=== WORK INSTRUCTIONS ===
Which lines of the entries below run from the one holding "def Spec_apply_renaming (mapping_table" to the one holding "-- ===== LEMMAS", inclusive? Set down exactly those lines and no others.

=== SUPPLIED RECORDS ===
>>>>

-- pv_equiv track=rewrite | github.com/VincentGourbin/meetingnotes | logic.py | apply_renaming
-- ===== SOURCE A (Python) =====
-- def apply_renaming(mapping_table, segments):
--     """
--     Met à jour les noms de locuteurs (old_speaker -> new_speaker)
--     """
--     # Si c'est un DataFrame, on le convertit en liste de listes
--     if hasattr(mapping_table, 'iloc'):
--         mapping_table = mapping_table.values.tolist()
--
--     # Création d’un dictionnaire pour le renommage
--     mapping_dict = {
--         row[0].strip(): row[1].strip()
--         for row in mapping_table
--         if row[1].strip()
--     }
--
--     # Application du renommage aux segments
--     for seg in segments:
--         if seg["speaker"] in mapping_dict and mapping_dict[seg["speaker"]]:
--             seg["speaker"] = mapping_dict[seg["speaker"]]
--
--     return segments
-- ===== SOURCE B (Python) =====
-- def apply_renaming(mapping_table, segments):
--     """
--     Met à jour les noms de locuteurs (old_speaker -> new_speaker)
--     """
--     if hasattr(mapping_table, 'iloc'):
--         mapping_table = mapping_table.values.tolist()
--
--     # No mapping dict: for each segment, scan the table forward and remember
--     # the last matching row with a non-empty new name; rename only if found.
--     for seg in segments:
--         spk = seg["speaker"]
--         new_name = None
--         for row in mapping_table:
--             if row[0].strip() == spk and row[1].strip():
--                 new_name = row[1].strip()
--         if new_name is not None:
--             seg["speaker"] = new_name
--     return segments
-- ===== Notes on version B (the rewrite author's own statement) =====
-- stated objective: alternative
-- what changed: B builds no mapping dict: for each segment it scans the mapping table forward with a last-match accumulator (last row whose stripped old name equals the speaker and whose stripped new name is non-empty) and renames only when one was found.
import Mathlib
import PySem

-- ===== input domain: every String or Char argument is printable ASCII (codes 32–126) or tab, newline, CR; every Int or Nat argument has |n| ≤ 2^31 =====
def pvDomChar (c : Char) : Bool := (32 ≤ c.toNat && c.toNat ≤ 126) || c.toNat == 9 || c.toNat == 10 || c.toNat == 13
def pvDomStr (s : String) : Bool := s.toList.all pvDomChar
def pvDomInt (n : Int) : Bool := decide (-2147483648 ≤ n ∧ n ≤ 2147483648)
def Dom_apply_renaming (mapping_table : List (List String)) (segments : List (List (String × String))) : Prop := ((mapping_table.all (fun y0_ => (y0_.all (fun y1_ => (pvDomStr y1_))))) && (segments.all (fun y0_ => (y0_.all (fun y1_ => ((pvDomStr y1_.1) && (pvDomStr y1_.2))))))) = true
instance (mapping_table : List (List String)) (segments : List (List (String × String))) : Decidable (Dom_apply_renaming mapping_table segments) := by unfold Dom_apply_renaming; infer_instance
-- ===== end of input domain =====

-- B drops A's precomputed mapping dict: per segment it scans the table forward keeping the
-- last matching non-empty new name in an Option accumulator (objective: alternative).
-- Both A and B mutate `segments` in place in Python; the equivalence proved is about the return value.


-- ===== PORT A =====
-- dict-comprehension body: row[1].strip() is evaluated first (the `if`), then row[0]
def pvStepA (d : PySem.Dict String String) (row : List String) : PySem.Dict String String :=
  match PySem.List.pyGet? row 1 with
  | none => d
  | some r1 =>
    if PySem.Str.strip r1 = "" then d
    else
      match PySem.List.pyGet? row 0 with
      | none => d
      | some r0 => d.insert (PySem.Str.strip r0) (PySem.Str.strip r1)

def apply_renaming (mapping_table : List (List String)) (segments : List (List (String × String))) : List (List (String × String)) :=
  let mapping_dict : PySem.Dict String String := mapping_table.foldl pvStepA PySem.Dict.empty
  segments.map (fun seg =>
    match (PySem.Dict.mk seg).get? "speaker" with
    | none => seg                                   -- KeyError in Python; excluded by Pre_
    | some spk =>
      match mapping_dict.get? spk with
      | none => seg
      | some v =>
        if v = "" then seg
        else ((PySem.Dict.mk seg).insert "speaker" v).items)

-- ===== PORT B =====
-- inner `for row in mapping_table:` loop with the `new_name` accumulator (None = no match yet)
def pvStepB (spk : String) (new_name : Option String) (row : List String) : Option String :=
  match PySem.List.pyGet? row 0 with
  | none => new_name                                -- IndexError in Python; excluded by Pre_
  | some r0 =>
    if PySem.Str.strip r0 = spk then
      match PySem.List.pyGet? row 1 with
      | none => new_name                            -- IndexError in Python; excluded by Pre_
      | some r1 => if PySem.Str.strip r1 = "" then new_name else some (PySem.Str.strip r1)
    else new_name

def apply_renaming_alt (mapping_table : List (List String)) : List (List (String × String)) → List (List (String × String))
  | [] => []
  | seg :: rest =>
    (match (PySem.Dict.mk seg).get? "speaker" with
     | none => seg                                  -- KeyError in Python; excluded by Pre_
     | some spk =>
       match mapping_table.foldl (pvStepB spk) none with
       | none => seg
       | some new_name => ((PySem.Dict.mk seg).insert "speaker" new_name).items)
    :: apply_renaming_alt mapping_table rest

-- ===== PRECONDITION & SPEC =====
-- Pre_ excludes exactly the inputs where Python A raises: a mapping row with fewer than 2
-- entries (IndexError) or a segment without a "speaker" key (KeyError).
def Pre_apply_renaming (mapping_table : List (List String)) (segments : List (List (String × String))) : Prop :=
  (∀ row ∈ mapping_table, 2 ≤ row.length) ∧ (∀ seg ∈ segments, "speaker" ∈ seg.map (·.1))
instance (mapping_table : List (List String)) (segments : List (List (String × String))) : Decidable (Pre_apply_renaming mapping_table segments) := by unfold Pre_apply_renaming; infer_instance

def pvWitness_apply_renaming : List (List String) × (List (List (String × String))) :=
  ([["alice ", " Bob"], ["carol", ""]], [[("speaker", "alice"), ("start", "0")], [("speaker", "carol")]])

def Spec_apply_renaming (mapping_table : List (List String)) (segments : List (List (String × String))) (out : List (List (String × String))) : Prop := out = apply_renaming_alt mapping_table segments
instance (mapping_table : List (List String)) (segments : List (List (String × String))) (out : List (List (String × String))) : Decidable (Spec_apply_renaming mapping_table segments out) := by unfold Spec_apply_renaming; infer_instance

-- ===== CLAIM (what is proved, stated in full; the proofs are below) =====
def Claim_equal_apply_renaming : Prop := ∀ (mapping_table : List (List String)) (segments : List (List (String × String))), Dom_apply_renaming mapping_table segments → Pre_apply_renaming mapping_table segments → Spec_apply_renaming mapping_table segments (apply_renaming mapping_table segments)

-- ===== LEMMAS AND PROOFS =====

-- evaluating the literal row indices row[0] and row[1] on cons-shaped rows
lemma pyGet0_cons (a : String) (t : List String) : PySem.List.pyGet? (a :: t) 0 = some a := by
  rw [show ((0 : Int)) = ((0 : Nat) : Int) from rfl, PySem.List.pyGet?_natCast]; rfl

lemma pyGet1_cons2 (a b : String) (t : List String) : PySem.List.pyGet? (a :: b :: t) 1 = some b := by
  rw [show ((1 : Int)) = ((1 : Nat) : Int) from rfl, PySem.List.pyGet?_natCast]; rfl

lemma pyGet1_single (a : String) : PySem.List.pyGet? [a] 1 = none := by
  rw [show ((1 : Int)) = ((1 : Nat) : Int) from rfl, PySem.List.pyGet?_natCast]; rfl

-- one fold step of A's dict build, looked up at spk, is one step of B's accumulator loop
lemma stepA_get (d : PySem.Dict String String) (row : List String) (spk : String) :
    (pvStepA d row).get? spk = pvStepB spk (d.get? spk) row := by
  unfold pvStepA pvStepB
  match row with
  | [] => simp [PySem.List.pyGet?, PySem.List.pyIdx?]
  | [r0] =>
    simp only [pyGet1_single, pyGet0_cons]
    split_ifs <;> rfl
  | r0 :: r1 :: rest =>
    simp only [pyGet1_cons2, pyGet0_cons]
    by_cases he : PySem.Str.strip r1 = ""
    · simp [he]
    · by_cases hk : PySem.Str.strip r0 = spk
      · subst hk; simp [he, PySem.Dict.get?_insert_self]
      · simp [he, hk, PySem.Dict.get?_insert_of_ne _ _ (fun h => hk h.symm)]

-- A's dict lookup commutes with the whole fold: it IS B's forward accumulator scan
lemma foldl_stepA_get (mapping_table : List (List String)) (d : PySem.Dict String String) (spk : String) :
    (mapping_table.foldl pvStepA d).get? spk = mapping_table.foldl (pvStepB spk) (d.get? spk) := by
  induction mapping_table generalizing d with
  | nil => rfl
  | cons row rest ih => simp only [List.foldl_cons, ih, stepA_get]

-- B's accumulator never holds the empty string when started from a non-empty-or-none value
lemma foldl_stepB_ne_empty (mapping_table : List (List String)) (spk : String) (acc : Option String)
    (hacc : ∀ v, acc = some v → v ≠ "") :
    ∀ v, mapping_table.foldl (pvStepB spk) acc = some v → v ≠ "" := by
  induction mapping_table generalizing acc with
  | nil => exact hacc
  | cons row rest ih =>
    intro v hv
    refine ih (pvStepB spk acc row) ?_ v hv
    intro w hw
    unfold pvStepB at hw
    match row with
    | [] => exact hacc w hw
    | r0 :: t =>
      simp only [pyGet0_cons] at hw
      by_cases hk : PySem.Str.strip r0 = spk
      · simp only [hk, if_true] at hw
        cases h1 : PySem.List.pyGet? (r0 :: t) 1 with
        | none => simp only [h1] at hw; exact hacc w hw
        | some r1 =>
          simp only [h1] at hw
          by_cases he : PySem.Str.strip r1 = ""
          · rw [if_pos he] at hw; exact hacc w hw
          · rw [if_neg he] at hw; injection hw with h; exact h ▸ he
      · rw [if_neg hk] at hw; exact hacc w hw

-- ===== VERDICT (by name: the statement is the Claim_ definition above) =====
theorem apply_renaming_spec : Claim_equal_apply_renaming := by
  intro mapping_table segments hd hp
  clear hd hp
  unfold Spec_apply_renaming apply_renaming
  induction segments with
  | nil => rfl
  | cons seg rest ih =>
    simp only [List.map_cons, apply_renaming_alt]
    refine congrArg₂ _ ?_ ih
    cases (PySem.Dict.mk seg).get? "speaker" with
    | none => rfl
    | some spk =>
      simp only [foldl_stepA_get, PySem.Dict.get?_empty]
      cases hf : mapping_table.foldl (pvStepB spk) none with
      | none => rfl
      | some v =>
        have hne : v ≠ "" := foldl_stepB_ne_empty mapping_table spk none (by simp) v hf
        simp [hne]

<<<<

=== REPLY ===
def Spec_apply_renaming (mapping_table : List (List String)) (segments : List (List (String × String))) (out : List (List (String × String))) : Prop := out = apply_renaming_alt mapping_table segments
instance (mapping_table : List (List String)) (segments : List (List (String × String))) (out : List (List (String × String))) : Decidable (Spec_apply_renaming mapping_table segments out) := by unfold Spec_apply_renaming; infer_instance

-- ===== CLAIM (what is proved, stated in full; the proofs are below) =====
def Claim_equal_apply_renaming : Prop := ∀ (mapping_table : List (List String)) (segments : List (List (String × String))), Dom_apply_renaming mapping_table segments → Pre_apply_renaming mapping_table segments → Spec_apply_renaming mapping_table segments (apply_renaming mapping_table segments)

-- ===== LEMMAS AND PROOFS =====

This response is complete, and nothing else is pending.